Here the requirement is to repeat every record exactly, in full.

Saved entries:
-- Opening Marker --

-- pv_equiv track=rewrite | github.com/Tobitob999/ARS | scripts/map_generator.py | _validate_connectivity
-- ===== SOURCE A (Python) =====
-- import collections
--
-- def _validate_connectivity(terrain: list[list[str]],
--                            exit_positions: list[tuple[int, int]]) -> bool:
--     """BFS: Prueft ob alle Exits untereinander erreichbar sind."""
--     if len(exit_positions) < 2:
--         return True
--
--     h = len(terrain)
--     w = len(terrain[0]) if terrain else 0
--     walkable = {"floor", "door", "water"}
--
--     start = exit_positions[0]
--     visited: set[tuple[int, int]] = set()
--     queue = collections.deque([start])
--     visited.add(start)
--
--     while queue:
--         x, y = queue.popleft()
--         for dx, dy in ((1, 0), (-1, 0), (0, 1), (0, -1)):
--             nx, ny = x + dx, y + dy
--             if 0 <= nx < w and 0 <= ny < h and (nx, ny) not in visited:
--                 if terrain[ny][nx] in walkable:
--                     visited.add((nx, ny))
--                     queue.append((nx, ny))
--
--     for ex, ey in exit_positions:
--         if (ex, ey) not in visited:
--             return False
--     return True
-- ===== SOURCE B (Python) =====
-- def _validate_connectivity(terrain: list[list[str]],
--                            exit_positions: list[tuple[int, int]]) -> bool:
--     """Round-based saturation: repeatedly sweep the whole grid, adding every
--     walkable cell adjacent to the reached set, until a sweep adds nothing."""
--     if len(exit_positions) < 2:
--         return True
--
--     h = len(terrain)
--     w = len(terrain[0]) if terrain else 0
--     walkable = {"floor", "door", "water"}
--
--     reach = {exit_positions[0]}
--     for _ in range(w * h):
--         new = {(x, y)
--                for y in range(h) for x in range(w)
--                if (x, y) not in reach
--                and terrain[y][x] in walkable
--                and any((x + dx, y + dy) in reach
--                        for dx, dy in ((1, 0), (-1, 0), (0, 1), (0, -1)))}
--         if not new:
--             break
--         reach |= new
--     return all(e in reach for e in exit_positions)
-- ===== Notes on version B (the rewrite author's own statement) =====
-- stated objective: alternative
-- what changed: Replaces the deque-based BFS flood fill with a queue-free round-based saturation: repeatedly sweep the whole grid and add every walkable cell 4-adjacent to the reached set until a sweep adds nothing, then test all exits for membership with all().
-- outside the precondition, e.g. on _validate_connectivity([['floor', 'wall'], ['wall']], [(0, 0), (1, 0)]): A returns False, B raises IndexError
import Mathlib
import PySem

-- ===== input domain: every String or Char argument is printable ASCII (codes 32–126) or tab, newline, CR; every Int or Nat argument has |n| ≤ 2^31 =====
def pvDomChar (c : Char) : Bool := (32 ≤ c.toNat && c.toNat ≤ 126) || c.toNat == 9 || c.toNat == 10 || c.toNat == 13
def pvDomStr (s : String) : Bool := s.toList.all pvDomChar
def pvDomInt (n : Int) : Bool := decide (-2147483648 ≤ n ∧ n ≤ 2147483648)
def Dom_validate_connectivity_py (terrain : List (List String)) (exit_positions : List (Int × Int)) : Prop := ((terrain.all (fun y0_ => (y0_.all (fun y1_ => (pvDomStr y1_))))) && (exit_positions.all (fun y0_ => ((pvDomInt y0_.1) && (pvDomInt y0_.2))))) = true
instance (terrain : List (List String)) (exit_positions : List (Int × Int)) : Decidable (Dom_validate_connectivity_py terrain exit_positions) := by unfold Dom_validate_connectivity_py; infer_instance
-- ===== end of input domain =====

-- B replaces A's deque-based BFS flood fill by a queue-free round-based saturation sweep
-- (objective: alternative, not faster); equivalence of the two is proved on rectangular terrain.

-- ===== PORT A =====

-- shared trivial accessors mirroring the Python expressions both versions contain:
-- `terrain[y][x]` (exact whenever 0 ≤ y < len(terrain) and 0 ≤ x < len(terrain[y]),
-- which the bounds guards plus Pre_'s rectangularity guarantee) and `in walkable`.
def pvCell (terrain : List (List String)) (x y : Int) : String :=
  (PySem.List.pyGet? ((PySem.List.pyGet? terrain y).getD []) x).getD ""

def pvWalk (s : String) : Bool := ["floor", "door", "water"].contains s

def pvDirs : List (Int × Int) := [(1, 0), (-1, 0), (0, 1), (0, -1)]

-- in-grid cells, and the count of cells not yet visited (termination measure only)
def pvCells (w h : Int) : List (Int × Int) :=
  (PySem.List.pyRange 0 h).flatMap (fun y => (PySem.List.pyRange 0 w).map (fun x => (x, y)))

-- Closing Marker --

**OUTPUT FOR THIS EXERCISE:**
-- pv_equiv track=rewrite | github.com/Tobitob999/ARS | scripts/map_generator.py | _validate_connectivity
-- ===== SOURCE A (Python) =====
-- import collections
--
-- def _validate_connectivity(terrain: list[list[str]],
--                            exit_positions: list[tuple[int, int]]) -> bool:
--     """BFS: Prueft ob alle Exits untereinander erreichbar sind."""
--     if len(exit_positions) < 2:
--         return True
--
--     h = len(terrain)
--     w = len(terrain[0]) if terrain else 0
--     walkable = {"floor", "door", "water"}
--
--     start = exit_positions[0]
--     visited: set[tuple[int, int]] = set()
--     queue = collections.deque([start])
--     visited.add(start)
--
--     while queue:
--         x, y = queue.popleft()
--         for dx, dy in ((1, 0), (-1, 0), (0, 1), (0, -1)):
--             nx, ny = x + dx, y + dy
--             if 0 <= nx < w and 0 <= ny < h and (nx, ny) not in visited:
--                 if terrain[ny][nx] in walkable:
--                     visited.add((nx, ny))
--                     queue.append((nx, ny))
--
--     for ex, ey in exit_positions:
--         if (ex, ey) not in visited:
--             return False
--     return True
-- ===== SOURCE B (Python) =====
-- def _validate_connectivity(terrain: list[list[str]],
--                            exit_positions: list[tuple[int, int]]) -> bool:
--     """Round-based saturation: repeatedly sweep the whole grid, adding every
--     walkable cell adjacent to the reached set, until a sweep adds nothing."""
--     if len(exit_positions) < 2:
--         return True
--
--     h = len(terrain)
--     w = len(terrain[0]) if terrain else 0
--     walkable = {"floor", "door", "water"}
--
--     reach = {exit_positions[0]}
--     for _ in range(w * h):
--         new = {(x, y)
--                for y in range(h) for x in range(w)
--                if (x, y) not in reach
--                and terrain[y][x] in walkable
--                and any((x + dx, y + dy) in reach
--                        for dx, dy in ((1, 0), (-1, 0), (0, 1), (0, -1)))}
--         if not new:
--             break
--         reach |= new
--     return all(e in reach for e in exit_positions)
-- ===== Notes on version B (the rewrite author's own statement) =====
-- stated objective: alternative
-- what changed: Replaces the deque-based BFS flood fill with a queue-free round-based saturation: repeatedly sweep the whole grid and add every walkable cell 4-adjacent to the reached set until a sweep adds nothing, then test all exits for membership with all().
-- outside the precondition, e.g. on _validate_connectivity([['floor', 'wall'], ['wall']], [(0, 0), (1, 0)]): A returns False, B raises IndexError
import Mathlib
import PySem

-- ===== input domain: every String or Char argument is printable ASCII (codes 32–126) or tab, newline, CR; every Int or Nat argument has |n| ≤ 2^31 =====
def pvDomChar (c : Char) : Bool := (32 ≤ c.toNat && c.toNat ≤ 126) || c.toNat == 9 || c.toNat == 10 || c.toNat == 13
def pvDomStr (s : String) : Bool := s.toList.all pvDomChar
def pvDomInt (n : Int) : Bool := decide (-2147483648 ≤ n ∧ n ≤ 2147483648)
def Dom_validate_connectivity_py (terrain : List (List String)) (exit_positions : List (Int × Int)) : Prop := ((terrain.all (fun y0_ => (y0_.all (fun y1_ => (pvDomStr y1_))))) && (exit_positions.all (fun y0_ => ((pvDomInt y0_.1) && (pvDomInt y0_.2))))) = true
instance (terrain : List (List String)) (exit_positions : List (Int × Int)) : Decidable (Dom_validate_connectivity_py terrain exit_positions) := by unfold Dom_validate_connectivity_py; infer_instance
-- ===== end of input domain =====

-- B replaces A's deque-based BFS flood fill by a queue-free round-based saturation sweep
-- (objective: alternative, not faster); equivalence of the two is proved on rectangular terrain.

-- ===== PORT A =====

-- shared trivial accessors mirroring the Python expressions both versions contain:
-- `terrain[y][x]` (exact whenever 0 ≤ y < len(terrain) and 0 ≤ x < len(terrain[y]),
-- which the bounds guards plus Pre_'s rectangularity guarantee) and `in walkable`.
def pvCell (terrain : List (List String)) (x y : Int) : String :=
  (PySem.List.pyGet? ((PySem.List.pyGet? terrain y).getD []) x).getD ""

def pvWalk (s : String) : Bool := ["floor", "door", "water"].contains s

def pvDirs : List (Int × Int) := [(1, 0), (-1, 0), (0, 1), (0, -1)]

-- in-grid cells, and the count of cells not yet visited (termination measure only)
def pvCells (w h : Int) : List (Int × Int) :=
  (PySem.List.pyRange 0 h).flatMap (fun y => (PySem.List.pyRange 0 w).map (fun x => (x, y)))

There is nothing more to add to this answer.